How to Handle Cesarean in Your Birth Plan
Writing Your Birth Plan to Avoid a Cesarean and Include a Cesarean
Cara Terreri, LCCE, CD(DONA)
A birth plan isn't really a "plan" in the traditional sense, but it's a tool that helps you prepare in advance of your birth. Writing a birth plan also allows you to open discussions with your care provider and birth support team during prenatal appointments. Think of your birth plan as a list of "preferences." It's impossible to plan a physiological (naturally occurring and unpredictable) event like birth any more than you can plan how and when tulips will bloom in the spring.
The process of creating a birth plan is an important part of your educational, mental, and emotional preparation. Below, we share with you language to include in your birth plan for how you would like to avoid a cesarean as well as language for being supported and cared for in the event that a cesarean becomes necessary. For the latter, it's extremely important to discuss with your care provider as early as possible as these "family friendly" cesarean preferences are routinely in use only in some hospitals across the United States. But those hospitals are finding that including the changes in procedure make a world of difference for parents and babies, and they are relatively simple to implement. The more people demand family-centered cesarean, the more we will see it becoming standard!

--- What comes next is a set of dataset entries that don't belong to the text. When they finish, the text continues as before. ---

-- Popcount of a masked value equals the reference bit-sum.
theorem pvBitCountBand (m : Nat) (v : Int) :
    PySem.Int.bitCount (PySem.Int.band v ((m:Nat) : Int)) = pvBitsum v m := by
  induction m using Nat.strong_induction_on generalizing v with
  | _ m ih =>
    by_cases h0 : m = 0
    · subst h0; simp [pvBitsum]
    · have hrec := pvBandRec v m
      set wI := PySem.Int.band (v >>> (1:Nat)) (((m / 2 : Nat)) : Int) with hw
      have hwnn : 0 ≤ wI := pvBandCastNonneg _ _
      obtain ⟨wn, hwn⟩ : ∃ wn : Nat, wI = (wn : Int) := ⟨wI.toNat, (Int.toNat_of_nonneg hwnn).symm⟩
      set c := (m % 2) * (PySem.Int.band v 1).toNat with hc
      have hcle : c ≤ 1 := by
        rcases pvBandOneCases v with h|h <;> rcases Nat.mod_two_eq_zero_or_one m with h'|h' <;>
          simp [hc, h, h']
      have hband : PySem.Int.band v ((m:Nat) : Int) = ((c + 2 * wn : Nat) : Int) := by
        rw [hrec, hwn]; push_cast; ring
      rw [hband]
      have hIH : PySem.Int.bitCount ((wn : Nat) : Int) = pvBitsum (v >>> (1:Nat)) (m / 2) := by
        rw [← hwn, hw]; exact ih (m / 2) (Nat.div_lt_self (Nat.pos_of_ne_zero h0) (by norm_num)) (v >>> (1:Nat))
      have hbs : pvBitsum v m = c + pvBitsum (v >>> (1:Nat)) (m / 2) := by
        rw [pvBitsum, if_neg h0]
      by_cases hz : c + 2 * wn = 0
      · have hc0 : c = 0 := by omega
        have hw0 : wn = 0 := by omega
        rw [hw0] at hIH
        rw [hz, hbs, hc0]
        simpa using hIH
      · rw [PySem.Int.bitCount_natCast (Nat.pos_of_ne_zero hz)]
        have h1 : (c + 2 * wn) % 2 = c := by omega
        have h2 : (c + 2 * wn) / 2 = wn := by omega
        rw [h1, h2, hIH, hbs]

-- Single-bit helper: ((v >> p) & 1) as a Nat.
def pvBitI (v : Int) (p : Int) : Nat := (PySem.Int.band (v >>> p.toNat) 1).toNat

theorem pvBit01 (v p : Int) : pvBitI v p ≤ 1 := by
  unfold pvBitI
  rcases pvBandOneCases (v >>> p.toNat) with h|h <;> rw [h] <;> decide

theorem pvIteBit (v p : Int) : (if extract_bit v p then (1:Int) else 0) = ((pvBitI v p : Nat) : Int) := by
  unfold extract_bit pvBitI
  rcases pvBandOneCases (v >>> p.toNat) with h|h <;> rw [h] <;> decide

theorem pvBxorCast (a b : Nat) (ha : a ≤ 1) (hb : b ≤ 1) :
    PySem.Int.bxor (a : Int) (b : Int) = (((a + b) % 2 : Nat) : Int) := by
  interval_cases a <;> interval_cases b <;> decide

- I plan to let my labor begin on its own
- I would like to be monitored intermittently, unless there is a solid medical reason for continuous monitoring
- I plan to move and change positions as desired
- I would like my birth partner and doula to be present at all times
- I plan to eat and drink as desired
- I plan to use as many non-drug comfort measures as possible before considering an epidural
- Please don't ask me if I would like an epidural -- I will let you know
- I plan to push in positions other than on my back
Preferences should a cesarean be necessary:
- I plan to have two support persons in the OR
- I would like to keep one hand free during and after birth
- Please lower the curtain when my baby is born so I can see my baby
- I would like to have my baby skin to skin in the OR
- I would like to initiate breastfeeding/chestfeeding in the OR or immediately after surgery in post-op
- I would like for there to be no separation of birthing parent (or partner) and baby
The above are just a few of what is available during and after a cesarean. Ultimately, what is important is up to you. A birth plan should include your most important desires, and should always be discussed during a prenatal appointment, well in advance of birth. If your care provider or place of birth isn't on board, you can consider seeking an alternative provider if that choice is available to you.